• WORK INSTRUCTION: One part of the entries below is wanted: the lines from the one containing "if PySem.Set.contains st.2" through the one containing "pvStepB st := by". Write those out exactly and nothing else.

--------------------------------

-- pv_equiv track=rewrite | github.com/moritzvitt/editor_focus_mode | config.py | _normalize_field_order
-- ===== SOURCE A (Python) =====
-- def _normalize_field_order(field_order: list[object], all_field_names: list[str]) -> list[str]:
--     ordered: list[str] = []
--     seen: set[str] = set()
--     for item in field_order:
--         name = str(item).strip()
--         if not name or name in seen:
--             continue
--         ordered.append(name)
--         seen.add(name)
--     for field_name in all_field_names:
--         if field_name not in seen:
--             ordered.append(field_name)
--             seen.add(field_name)
--     return ordered
-- ===== SOURCE B (Python) =====
-- def _normalize_field_order(field_order: list[object], all_field_names: list[str]) -> list[str]:
--     combined = [s for s in (str(item).strip() for item in field_order) if s] + list(all_field_names)
--     # pass 1: occurrences of each name
--     remaining_before = {}
--     for x in combined:
--         remaining_before[x] = remaining_before.get(x, 0) + 1
--     # pass 2: walk backwards; after decrementing, the count is the number of earlier
--     # copies, so a name is kept exactly at its first occurrence
--     kept_rev = []
--     for x in reversed(combined):
--         remaining_before[x] -= 1
--         if remaining_before[x] == 0:
--             kept_rev.append(x)
--     kept_rev.reverse()
--     return kept_rev
-- ===== Notes on version B (the rewrite author's own statement) =====
-- stated objective: alternative
-- what changed: Replaces A's forward pass with a growing seen-set by a counting pass followed by a backward scan that keeps a name exactly when its decremented count of earlier copies reaches zero, then reverses the collected list.
import Mathlib
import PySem

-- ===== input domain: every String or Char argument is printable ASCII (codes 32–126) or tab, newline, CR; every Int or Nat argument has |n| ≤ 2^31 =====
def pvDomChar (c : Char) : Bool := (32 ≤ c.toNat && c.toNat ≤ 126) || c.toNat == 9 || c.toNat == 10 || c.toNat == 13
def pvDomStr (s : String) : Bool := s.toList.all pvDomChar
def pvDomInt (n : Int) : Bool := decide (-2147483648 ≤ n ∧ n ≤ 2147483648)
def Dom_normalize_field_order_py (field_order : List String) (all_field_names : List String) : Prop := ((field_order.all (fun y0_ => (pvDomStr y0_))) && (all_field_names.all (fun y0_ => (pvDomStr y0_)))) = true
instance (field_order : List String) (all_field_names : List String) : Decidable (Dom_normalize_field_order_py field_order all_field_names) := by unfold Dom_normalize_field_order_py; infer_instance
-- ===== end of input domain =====

-- B replaces A's forward pass with a growing seen-set by a counting pass plus a backward
-- scan keeping a name when no earlier copy remains (objective: alternative; same value).

-- ===== PORT A =====
-- str(item) on a String argument is the string itself.
-- loop body of A's first loop (over field_order)
def pvStepA (st : List String × PySem.Set String) (item : String) : List String × PySem.Set String :=
  let name := PySem.Str.strip item
  if name = "" ∨ PySem.Set.contains st.2 name = true then st
  else (st.1 ++ [name], PySem.Set.add st.2 name)

-- loop body of A's second loop (over all_field_names)
def pvStepB (st : List String × PySem.Set String) (field_name : String) : List String × PySem.Set String :=
  if PySem.Set.contains st.2 field_name = true then st
  else (st.1 ++ [field_name], PySem.Set.add st.2 field_name)

def normalize_field_order_py (field_order : List String) (all_field_names : List String) : List String :=
  let s1 := field_order.foldl pvStepA ([], PySem.Set.empty)
  let s2 := all_field_names.foldl pvStepB s1
  s2.1

-- ===== PORT B =====
-- pass 1 body: remaining_before[x] = remaining_before.get(x, 0) + 1
def pvCountStep (d : PySem.Dict String Int) (x : String) : PySem.Dict String Int :=
  d.insert x (d.getD x 0 + 1)

-- pass 2 body: remaining_before[x] -= 1; if remaining_before[x] == 0: kept_rev.append(x)
def pvScanStep (st : PySem.Dict String Int × List String) (x : String) :
    PySem.Dict String Int × List String :=
  let c := st.1.getD x 0 - 1
  let d := st.1.insert x c
  if c = 0 then (d, st.2 ++ [x]) else (d, st.2)

def normalize_field_order_py_alt (field_order : List String) (all_field_names : List String) : List String :=
  let combined := (field_order.map (fun item => PySem.Str.strip item)).filter (fun s => s ≠ "") ++ all_field_names
  let counts := combined.foldl pvCountStep PySem.Dict.empty
  let res := combined.reverse.foldl pvScanStep (counts, [])
  res.2.reverse

-- ===== PRECONDITION & SPEC =====
def Spec_normalize_field_order_py (field_order : List String) (all_field_names : List String) (out : List String) : Prop := out = normalize_field_order_py_alt field_order all_field_names
instance (field_order : List String) (all_field_names : List String) (out : List String) : Decidable (Spec_normalize_field_order_py field_order all_field_names out) := by unfold Spec_normalize_field_order_py; infer_instance

-- ===== CLAIM (what is proved, stated in full; the proofs are below) =====
def Claim_equal_normalize_field_order_py : Prop := ∀ (field_order : List String) (all_field_names : List String), Dom_normalize_field_order_py field_order all_field_names → Spec_normalize_field_order_py field_order all_field_names (normalize_field_order_py field_order all_field_names)

-- ===== LEMMAS AND PROOFS =====

-- A's first loop is its second loop run over the stripped non-empty names.
theorem pv_stepA_eq (st : List String × PySem.Set String) (fo : List String) :
    fo.foldl pvStepA st
      = ((fo.map (fun item => PySem.Str.strip item)).filter (fun s => s ≠ "")).foldl pvStepB st := by
  induction fo generalizing st with
  | nil => rfl
  | cons a tl ih =>
    by_cases h0 : PySem.Str.strip a = ""
    · simp [pvStepA, h0, ih]
    · by_cases hc : PySem.Set.contains st.2 (PySem.Str.strip a) = true
      · simp [pvStepA, pvStepB, h0, ih]
      · simp [pvStepA, pvStepB, h0, ih]

-- A's loop, started on a paired state (s, s), keeps the pair equal and folds Set.add.
theorem pvStepB_pair (s : PySem.Set String) (a : String) :
    pvStepB (s, s) a = (PySem.Set.add s a, PySem.Set.add s a) := by
  by_cases hm : a ∈ s
  · have hc : PySem.Set.contains s a = true := by simpa [PySem.Set.contains] using hm
    simp [pvStepB, PySem.Set.add, hm]
  · simp [pvStepB, PySem.Set.add, hm]

theorem pv_loopA (l : List String) (s : PySem.Set String) :
    l.foldl pvStepB (s, s) = (l.foldl PySem.Set.add s, l.foldl PySem.Set.add s) := by
  induction l generalizing s with
  | nil => rfl
  | cons a tl ih =>
    simp only [List.foldl_cons, pvStepB_pair]
    exact ih _

-- pass 1 computes the multiplicities of combined.
theorem pv_counts (l : List String) (d : PySem.Dict String Int) (y : String) :
    (l.foldl pvCountStep d).getD y 0 = d.getD y 0 + (l.count y : Int) := by
  have h : pvCountStep = fun (d : PySem.Dict String Int) x => d.modify x 0 (fun v => v + 1) := rfl
  rw [h]
  exact PySem.Dict.getD_foldl_modify_add_one l d y

-- first-occurrence dedup grows on the right by a fresh element.
theorem pv_dedup_append_singleton (l : List String) (x : String) :
    PySem.List.dedup (l ++ [x])
      = PySem.List.dedup l ++ (if x ∈ l then [] else [x]) := by
  simp only [PySem.List.dedup_eq_ofList, PySem.Set.ofList_eq_foldl, List.foldl_append,
    List.foldl_cons, List.foldl_nil]
  by_cases hm : x ∈ List.foldl PySem.Set.add [] l
  · have hx : x ∈ l := by
      have := (PySem.Set.mem_ofList l x).1 (by simpa [PySem.Set.ofList_eq_foldl] using hm)
      exact this
    simp [PySem.Set.add, hx, hm]
  · have hx : x ∉ l := by
      intro hxl
      exact hm (by simpa [PySem.Set.ofList_eq_foldl] using (PySem.Set.mem_ofList l x).2 hxl)
    simp [PySem.Set.add, hx, hm]

-- pass 2: folding pvScanStep over r, with counts of r.reverse in the dict, appends the
-- reversed first-occurrence dedup of r.reverse.
theorem pv_scan (r : List String) (d : PySem.Dict String Int) (out : List String)
    (h : ∀ y, d.getD y 0 = (r.reverse.count y : Int)) :
    (r.foldl pvScanStep (d, out)).2 = out ++ (PySem.List.dedup r.reverse).reverse := by
  induction r generalizing d out with
  | nil => simp [PySem.List.dedup_eq_ofList, PySem.Set.ofList_eq_foldl]
  | cons x r' ih =>
    have hx : d.getD x 0 = (r'.reverse.count x : Int) + 1 := by
      have := h x
      simpa [List.count_append] using this
    have hinv : ∀ y, (d.insert x (d.getD x 0 - 1)).getD y 0 = (r'.reverse.count y : Int) := by
      intro y
      rw [PySem.Dict.getD_insert]
      by_cases hy : y = x
      · subst hy; rw [if_pos rfl, hx]; ring
      · rw [if_neg hy]
        have := h y
        simpa [List.count_append, List.count_singleton, Ne.symm hy] using this
    have hdedup : (PySem.List.dedup ((x :: r').reverse)).reverse
        = (if x ∈ r'.reverse then [] else [x]) ++ (PySem.List.dedup r'.reverse).reverse := by
      rw [List.reverse_cons, pv_dedup_append_singleton]
      by_cases hm : x ∈ r'.reverse <;> simp [hm]
    by_cases hz : d.getD x 0 - 1 = 0
    · have hcnt : r'.reverse.count x = 0 := by omega
      have hnm : x ∉ r'.reverse := by
        rw [← List.count_eq_zero]; exact hcnt
      rw [List.foldl_cons]
      have hstep : pvScanStep (d, out) x
          = (d.insert x (d.getD x 0 - 1), out ++ [x]) := by
        simp [pvScanStep, hz]
      rw [hstep, ih _ _ hinv, hdedup, if_neg hnm]
      simp
    · have hnm : x ∈ r'.reverse := by
        by_contra hc
        exact hz (by have := List.count_eq_zero.2 hc; omega)
      rw [List.foldl_cons]
      have hstep : pvScanStep (d, out) x
          = (d.insert x (d.getD x 0 - 1), out) := by
        simp [pvScanStep, hz]
      rw [hstep, ih _ _ hinv, hdedup, if_pos hnm]
      simp

-- ===== VERDICT (by name: the statement is the Claim_ definition above) =====
theorem normalize_field_order_py_spec : Claim_equal_normalize_field_order_py := by
  intro fo al _
  unfold Spec_normalize_field_order_py normalize_field_order_py normalize_field_order_py_alt
  dsimp only
  rw [pv_stepA_eq, ← List.foldl_append]
  -- A's side: the paired fold is Set.ofList of the concatenation
  have hA : ((((fo.map (fun item => PySem.Str.strip item)).filter (fun s => s ≠ "")) ++ al).foldl
      pvStepB ([], PySem.Set.empty)).1
      = PySem.List.dedup (((fo.map (fun item => PySem.Str.strip item)).filter (fun s => s ≠ "")) ++ al) := by
    have := pv_loopA ((((fo.map (fun item => PySem.Str.strip item)).filter (fun s => s ≠ "")) ++ al)) []
    simp only [PySem.Set.empty] at this ⊢
    rw [this]
    simp [PySem.List.dedup_eq_ofList, PySem.Set.ofList_eq_foldl]
  -- B's side: the counting pass feeds the backward scan
  have hB : ((((fo.map (fun item => PySem.Str.strip item)).filter (fun s => s ≠ "")) ++ al).reverse.foldl
      pvScanStep
      (((((fo.map (fun item => PySem.Str.strip item)).filter (fun s => s ≠ "")) ++ al).foldl
        pvCountStep PySem.Dict.empty), [])).2
      = (PySem.List.dedup (((fo.map (fun item => PySem.Str.strip item)).filter (fun s => s ≠ "")) ++ al)).reverse := by
    rw [pv_scan]
    · simp
    · intro y
      rw [pv_counts]
      simp [PySem.Dict.getD_empty]
  rw [hA, hB]
  simp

--------------------------------

• REPLY:
  if PySem.Set.contains st.2 field_name = true then st
  else (st.1 ++ [field_name], PySem.Set.add st.2 field_name)

def normalize_field_order_py (field_order : List String) (all_field_names : List String) : List String :=
  let s1 := field_order.foldl pvStepA ([], PySem.Set.empty)
  let s2 := all_field_names.foldl pvStepB s1
  s2.1

-- ===== PORT B =====
-- pass 1 body: remaining_before[x] = remaining_before.get(x, 0) + 1
def pvCountStep (d : PySem.Dict String Int) (x : String) : PySem.Dict String Int :=
  d.insert x (d.getD x 0 + 1)

-- pass 2 body: remaining_before[x] -= 1; if remaining_before[x] == 0: kept_rev.append(x)
def pvScanStep (st : PySem.Dict String Int × List String) (x : String) :
    PySem.Dict String Int × List String :=
  let c := st.1.getD x 0 - 1
  let d := st.1.insert x c
  if c = 0 then (d, st.2 ++ [x]) else (d, st.2)

def normalize_field_order_py_alt (field_order : List String) (all_field_names : List String) : List String :=
  let combined := (field_order.map (fun item => PySem.Str.strip item)).filter (fun s => s ≠ "") ++ all_field_names
  let counts := combined.foldl pvCountStep PySem.Dict.empty
  let res := combined.reverse.foldl pvScanStep (counts, [])
  res.2.reverse

-- ===== PRECONDITION & SPEC =====
def Spec_normalize_field_order_py (field_order : List String) (all_field_names : List String) (out : List String) : Prop := out = normalize_field_order_py_alt field_order all_field_names
instance (field_order : List String) (all_field_names : List String) (out : List String) : Decidable (Spec_normalize_field_order_py field_order all_field_names out) := by unfold Spec_normalize_field_order_py; infer_instance

-- ===== CLAIM (what is proved, stated in full; the proofs are below) =====
def Claim_equal_normalize_field_order_py : Prop := ∀ (field_order : List String) (all_field_names : List String), Dom_normalize_field_order_py field_order all_field_names → Spec_normalize_field_order_py field_order all_field_names (normalize_field_order_py field_order all_field_names)

-- ===== LEMMAS AND PROOFS =====

-- A's first loop is its second loop run over the stripped non-empty names.
theorem pv_stepA_eq (st : List String × PySem.Set String) (fo : List String) :
    fo.foldl pvStepA st
      = ((fo.map (fun item => PySem.Str.strip item)).filter (fun s => s ≠ "")).foldl pvStepB st := by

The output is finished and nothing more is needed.